• **What this task involves**: Write out all of the records, keeping each one exactly as written.

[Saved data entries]
Start of Block

-- run-length grouping of a sorted list: lookups are exactly membership and count
theorem pvCountGroups_spec (l : List Char) (d : PySem.Dict Char Int)
    (hp : l.Pairwise (· ≤ ·)) (c : Char) :
    ((pvCountGroups l d).contains c = (l.contains c || d.contains c)) ∧
    ((pvCountGroups l d).getD c 0 = if c ∈ l then (l.count c : Int) else d.getD c 0) := by
  induction l, d using pvCountGroups.induct with
  | case1 counts => simp [pvCountGroups]
  | case2 x rest counts n ih =>
    rw [pvCountGroups]
    have hdrop : (x :: rest).drop n = rest.dropWhile (fun y => y == x) := by
      show (x :: rest).drop ((rest.takeWhile (fun y => y == x)).length + 1)
          = rest.dropWhile (fun y => y == x)
      rw [List.drop_succ_cons, drop_takeWhile_len]
    have hrest_pw : rest.Pairwise (· ≤ ·) := (List.pairwise_cons.1 hp).2
    have hdrop_pw : ((x :: rest).drop n).Pairwise (· ≤ ·) := by
      rw [hdrop]; exact hrest_pw.sublist (List.dropWhile_suffix _).sublist
    have ihc := ih hdrop_pw
    -- count of x in x :: rest equals n
    have htake_all : ∀ y ∈ rest.takeWhile (fun z => z == x), y = x := by
      intro y hy
      have := List.mem_takeWhile_imp hy
      simpa using this
    have hcount_x : (x :: rest).count x = n := by
      have hsplit : rest = rest.takeWhile (fun z => z == x) ++ rest.dropWhile (fun z => z == x) :=
        (List.takeWhile_append_dropWhile).symm
      have hc1 : (rest.takeWhile (fun z => z == x)).count x
          = (rest.takeWhile (fun z => z == x)).length := by
        rw [List.count_eq_length]
        intro a ha
        have := htake_all a ha
        simp [this]
      have hc2 : (rest.dropWhile (fun z => z == x)).count x = 0 := by
        rw [List.count_eq_zero]
        exact no_head_in_dropWhile x rest hp
      rw [List.count_cons_self, hsplit, List.count_append, hc1, hc2]
    by_cases hcx : c = x
    · subst hcx
      have hnotdrop : c ∉ (c :: rest).drop n := by
        rw [hdrop]; exact no_head_in_dropWhile c rest hp
      constructor
      · rw [ihc.1]
        simp [hnotdrop]
      · rw [ihc.2, if_neg hnotdrop, PySem.Dict.getD_insert, if_pos rfl, if_pos List.mem_cons_self,
          hcount_x]
    · have hmemdrop : c ∈ (x :: rest).drop n ↔ c ∈ x :: rest := by
        rw [hdrop]
        constructor
        · intro h; exact List.mem_cons.2 (Or.inr ((List.dropWhile_suffix _).subset h))
        · intro h
          rcases List.mem_cons.1 h with h | h
          · exact absurd h hcx
          · -- c ∈ rest and c ≠ x: c survives the run of x's
            conv at h => rw [(List.takeWhile_append_dropWhile
              (p := fun z => z == x) (l := rest)).symm]
            rcases List.mem_append.1 h with h | h
            · exact absurd (htake_all c h) hcx
            · exact h
      have hcnt : ((x :: rest).drop n).count c = (x :: rest).count c := by
        rw [hdrop, List.count_cons_of_ne (Ne.symm hcx)]
        conv_rhs => rw [(List.takeWhile_append_dropWhile (p := fun z => z == x) (l := rest)).symm]
        rw [List.count_append]
        have : (rest.takeWhile (fun z => z == x)).count c = 0 := by
          rw [List.count_eq_zero]
          intro h; exact hcx (htake_all c h)
        omega
      constructor
      · rw [ihc.1, PySem.Dict.contains_insert]
        by_cases h : c ∈ x :: rest
        · simp [hmemdrop.2 h, h]
        · have h1 : c ∉ (x :: rest).drop n := fun hh => h (hmemdrop.1 hh)
          simp [h, h1, hcx]
      · rw [ihc.2, PySem.Dict.getD_insert, if_neg hcx]
        by_cases h : c ∈ x :: rest
        · rw [if_pos (hmemdrop.2 h), if_pos h, hcnt]
        · rw [if_neg (fun hh => h (hmemdrop.1 hh)), if_neg h]

-- core invariant for B: the one-pass loop with a seen-set appends one pair per first
-- occurrence of a qualifying character
theorem foldB_items (q : Char → Bool) (v : Char → Int)
    (l : List Char) (s : PySem.Set Char) (d : PySem.Dict String Int)
    (hnd : s.Nodup) (hsq : ∀ c ∈ s, q c = true)
    (hitems : d.items = s.map (fun c => (String.singleton c, v c))) :
    ((l.foldl (fun (p : PySem.Dict String Int × PySem.Set Char) c =>
        if q c && !(PySem.Set.contains p.2 c) then
          (p.1.insert (String.singleton c) (v c), PySem.Set.add p.2 c)
        else p) (d, s)).1).items
    = (PySem.Set.update s (l.filter q)).map (fun c => (String.singleton c, v c)) := by
  induction l generalizing s d with
  | nil => simpa [PySem.Set.update] using hitems
  | cons c l ih =>
    simp only [List.foldl_cons, List.filter_cons]
    by_cases hq : q c = true
    · rw [if_pos hq]
      by_cases hcs : c ∈ s
      · -- already seen: skip, and the set update is a no-op
        rw [if_neg (by simp; exact fun _ => hcs),
          PySem.Set.update_cons, PySem.Set.add_of_mem hcs]
        exact ih s d hnd hsq hitems
      · -- first qualifying occurrence: append the pair and remember c
        rw [if_pos (by simp; exact ⟨hq, hcs⟩),
          PySem.Set.update_cons]
        have hcon : d.contains (String.singleton c) = false := by
          rcases hh : d.contains (String.singleton c) with _ | _
          · rfl
          · exfalso
            have hk := (PySem.Dict.contains_iff_mem_keys d _).1 hh
            have hkeys : d.keys = s.map (fun c => String.singleton c) := by
              simp [PySem.Dict.keys, hitems, Function.comp]
            rw [hkeys] at hk
            rcases List.mem_map.1 hk with ⟨c', hc', he⟩
            exact hcs ((singleton_injective he) ▸ hc')
        have hadd : PySem.Set.add s c = s ++ [c] := PySem.Set.add_of_not_mem hcs
        have hnd' : (s ++ [c]).Nodup := by
          refine List.nodup_append.2 ⟨hnd, List.nodup_singleton c, ?_⟩
          intro a ha b hb
          rw [List.mem_singleton] at hb
          subst hb
          intro hac; exact hcs (hac ▸ ha)
        rw [hadd]
        apply ih (s ++ [c]) _ hnd'
        · intro c' hc'
          rcases List.mem_append.1 hc' with h | h
          · exact hsq c' h
          · rw [List.mem_singleton] at h; subst h; exact hq
        · rw [PySem.Dict.items_insert_of_not_contains _ _ hcon, hitems, List.map_append,
            List.map_cons, List.map_nil]
    · rw [if_neg (by simp [hq]), if_neg hq]
      exact ih s d hnd hsq hitems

End of Block

• **Result for this exercise**:
-- run-length grouping of a sorted list: lookups are exactly membership and count
theorem pvCountGroups_spec (l : List Char) (d : PySem.Dict Char Int)
    (hp : l.Pairwise (· ≤ ·)) (c : Char) :
    ((pvCountGroups l d).contains c = (l.contains c || d.contains c)) ∧
    ((pvCountGroups l d).getD c 0 = if c ∈ l then (l.count c : Int) else d.getD c 0) := by
  induction l, d using pvCountGroups.induct with
  | case1 counts => simp [pvCountGroups]
  | case2 x rest counts n ih =>
    rw [pvCountGroups]
    have hdrop : (x :: rest).drop n = rest.dropWhile (fun y => y == x) := by
      show (x :: rest).drop ((rest.takeWhile (fun y => y == x)).length + 1)
          = rest.dropWhile (fun y => y == x)
      rw [List.drop_succ_cons, drop_takeWhile_len]
    have hrest_pw : rest.Pairwise (· ≤ ·) := (List.pairwise_cons.1 hp).2
    have hdrop_pw : ((x :: rest).drop n).Pairwise (· ≤ ·) := by
      rw [hdrop]; exact hrest_pw.sublist (List.dropWhile_suffix _).sublist
    have ihc := ih hdrop_pw
    -- count of x in x :: rest equals n
    have htake_all : ∀ y ∈ rest.takeWhile (fun z => z == x), y = x := by
      intro y hy
      have := List.mem_takeWhile_imp hy
      simpa using this
    have hcount_x : (x :: rest).count x = n := by
      have hsplit : rest = rest.takeWhile (fun z => z == x) ++ rest.dropWhile (fun z => z == x) :=
        (List.takeWhile_append_dropWhile).symm
      have hc1 : (rest.takeWhile (fun z => z == x)).count x
          = (rest.takeWhile (fun z => z == x)).length := by
        rw [List.count_eq_length]
        intro a ha
        have := htake_all a ha
        simp [this]
      have hc2 : (rest.dropWhile (fun z => z == x)).count x = 0 := by
        rw [List.count_eq_zero]
        exact no_head_in_dropWhile x rest hp
      rw [List.count_cons_self, hsplit, List.count_append, hc1, hc2]
    by_cases hcx : c = x
    · subst hcx
      have hnotdrop : c ∉ (c :: rest).drop n := by
        rw [hdrop]; exact no_head_in_dropWhile c rest hp
      constructor
      · rw [ihc.1]
        simp [hnotdrop]
      · rw [ihc.2, if_neg hnotdrop, PySem.Dict.getD_insert, if_pos rfl, if_pos List.mem_cons_self,
          hcount_x]
    · have hmemdrop : c ∈ (x :: rest).drop n ↔ c ∈ x :: rest := by
        rw [hdrop]
        constructor
        · intro h; exact List.mem_cons.2 (Or.inr ((List.dropWhile_suffix _).subset h))
        · intro h
          rcases List.mem_cons.1 h with h | h
          · exact absurd h hcx
          · -- c ∈ rest and c ≠ x: c survives the run of x's
            conv at h => rw [(List.takeWhile_append_dropWhile
              (p := fun z => z == x) (l := rest)).symm]
            rcases List.mem_append.1 h with h | h
            · exact absurd (htake_all c h) hcx
            · exact h
      have hcnt : ((x :: rest).drop n).count c = (x :: rest).count c := by
        rw [hdrop, List.count_cons_of_ne (Ne.symm hcx)]
        conv_rhs => rw [(List.takeWhile_append_dropWhile (p := fun z => z == x) (l := rest)).symm]
        rw [List.count_append]
        have : (rest.takeWhile (fun z => z == x)).count c = 0 := by
          rw [List.count_eq_zero]
          intro h; exact hcx (htake_all c h)
        omega
      constructor
      · rw [ihc.1, PySem.Dict.contains_insert]
        by_cases h : c ∈ x :: rest
        · simp [hmemdrop.2 h, h]
        · have h1 : c ∉ (x :: rest).drop n := fun hh => h (hmemdrop.1 hh)
          simp [h, h1, hcx]
      · rw [ihc.2, PySem.Dict.getD_insert, if_neg hcx]
        by_cases h : c ∈ x :: rest
        · rw [if_pos (hmemdrop.2 h), if_pos h, hcnt]
        · rw [if_neg (fun hh => h (hmemdrop.1 hh)), if_neg h]

-- core invariant for B: the one-pass loop with a seen-set appends one pair per first
-- occurrence of a qualifying character
theorem foldB_items (q : Char → Bool) (v : Char → Int)
    (l : List Char) (s : PySem.Set Char) (d : PySem.Dict String Int)
    (hnd : s.Nodup) (hsq : ∀ c ∈ s, q c = true)
    (hitems : d.items = s.map (fun c => (String.singleton c, v c))) :
    ((l.foldl (fun (p : PySem.Dict String Int × PySem.Set Char) c =>
        if q c && !(PySem.Set.contains p.2 c) then
          (p.1.insert (String.singleton c) (v c), PySem.Set.add p.2 c)
        else p) (d, s)).1).items
    = (PySem.Set.update s (l.filter q)).map (fun c => (String.singleton c, v c)) := by
  induction l generalizing s d with
  | nil => simpa [PySem.Set.update] using hitems
  | cons c l ih =>
    simp only [List.foldl_cons, List.filter_cons]
    by_cases hq : q c = true
    · rw [if_pos hq]
      by_cases hcs : c ∈ s
      · -- already seen: skip, and the set update is a no-op
        rw [if_neg (by simp; exact fun _ => hcs),
          PySem.Set.update_cons, PySem.Set.add_of_mem hcs]
        exact ih s d hnd hsq hitems
      · -- first qualifying occurrence: append the pair and remember c
        rw [if_pos (by simp; exact ⟨hq, hcs⟩),
          PySem.Set.update_cons]
        have hcon : d.contains (String.singleton c) = false := by
          rcases hh : d.contains (String.singleton c) with _ | _
          · rfl
          · exfalso
            have hk := (PySem.Dict.contains_iff_mem_keys d _).1 hh
            have hkeys : d.keys = s.map (fun c => String.singleton c) := by
              simp [PySem.Dict.keys, hitems, Function.comp]
            rw [hkeys] at hk
            rcases List.mem_map.1 hk with ⟨c', hc', he⟩
            exact hcs ((singleton_injective he) ▸ hc')
        have hadd : PySem.Set.add s c = s ++ [c] := PySem.Set.add_of_not_mem hcs
        have hnd' : (s ++ [c]).Nodup := by
          refine List.nodup_append.2 ⟨hnd, List.nodup_singleton c, ?_⟩
          intro a ha b hb
          rw [List.mem_singleton] at hb
          subst hb
          intro hac; exact hcs (hac ▸ ha)
        rw [hadd]
        apply ih (s ++ [c]) _ hnd'
        · intro c' hc'
          rcases List.mem_append.1 hc' with h | h
          · exact hsq c' h
          · rw [List.mem_singleton] at h; subst h; exact hq
        · rw [PySem.Dict.items_insert_of_not_contains _ _ hcon, hitems, List.map_append,
            List.map_cons, List.map_nil]
    · rw [if_neg (by simp [hq]), if_neg hq]
      exact ih s d hnd hsq hitems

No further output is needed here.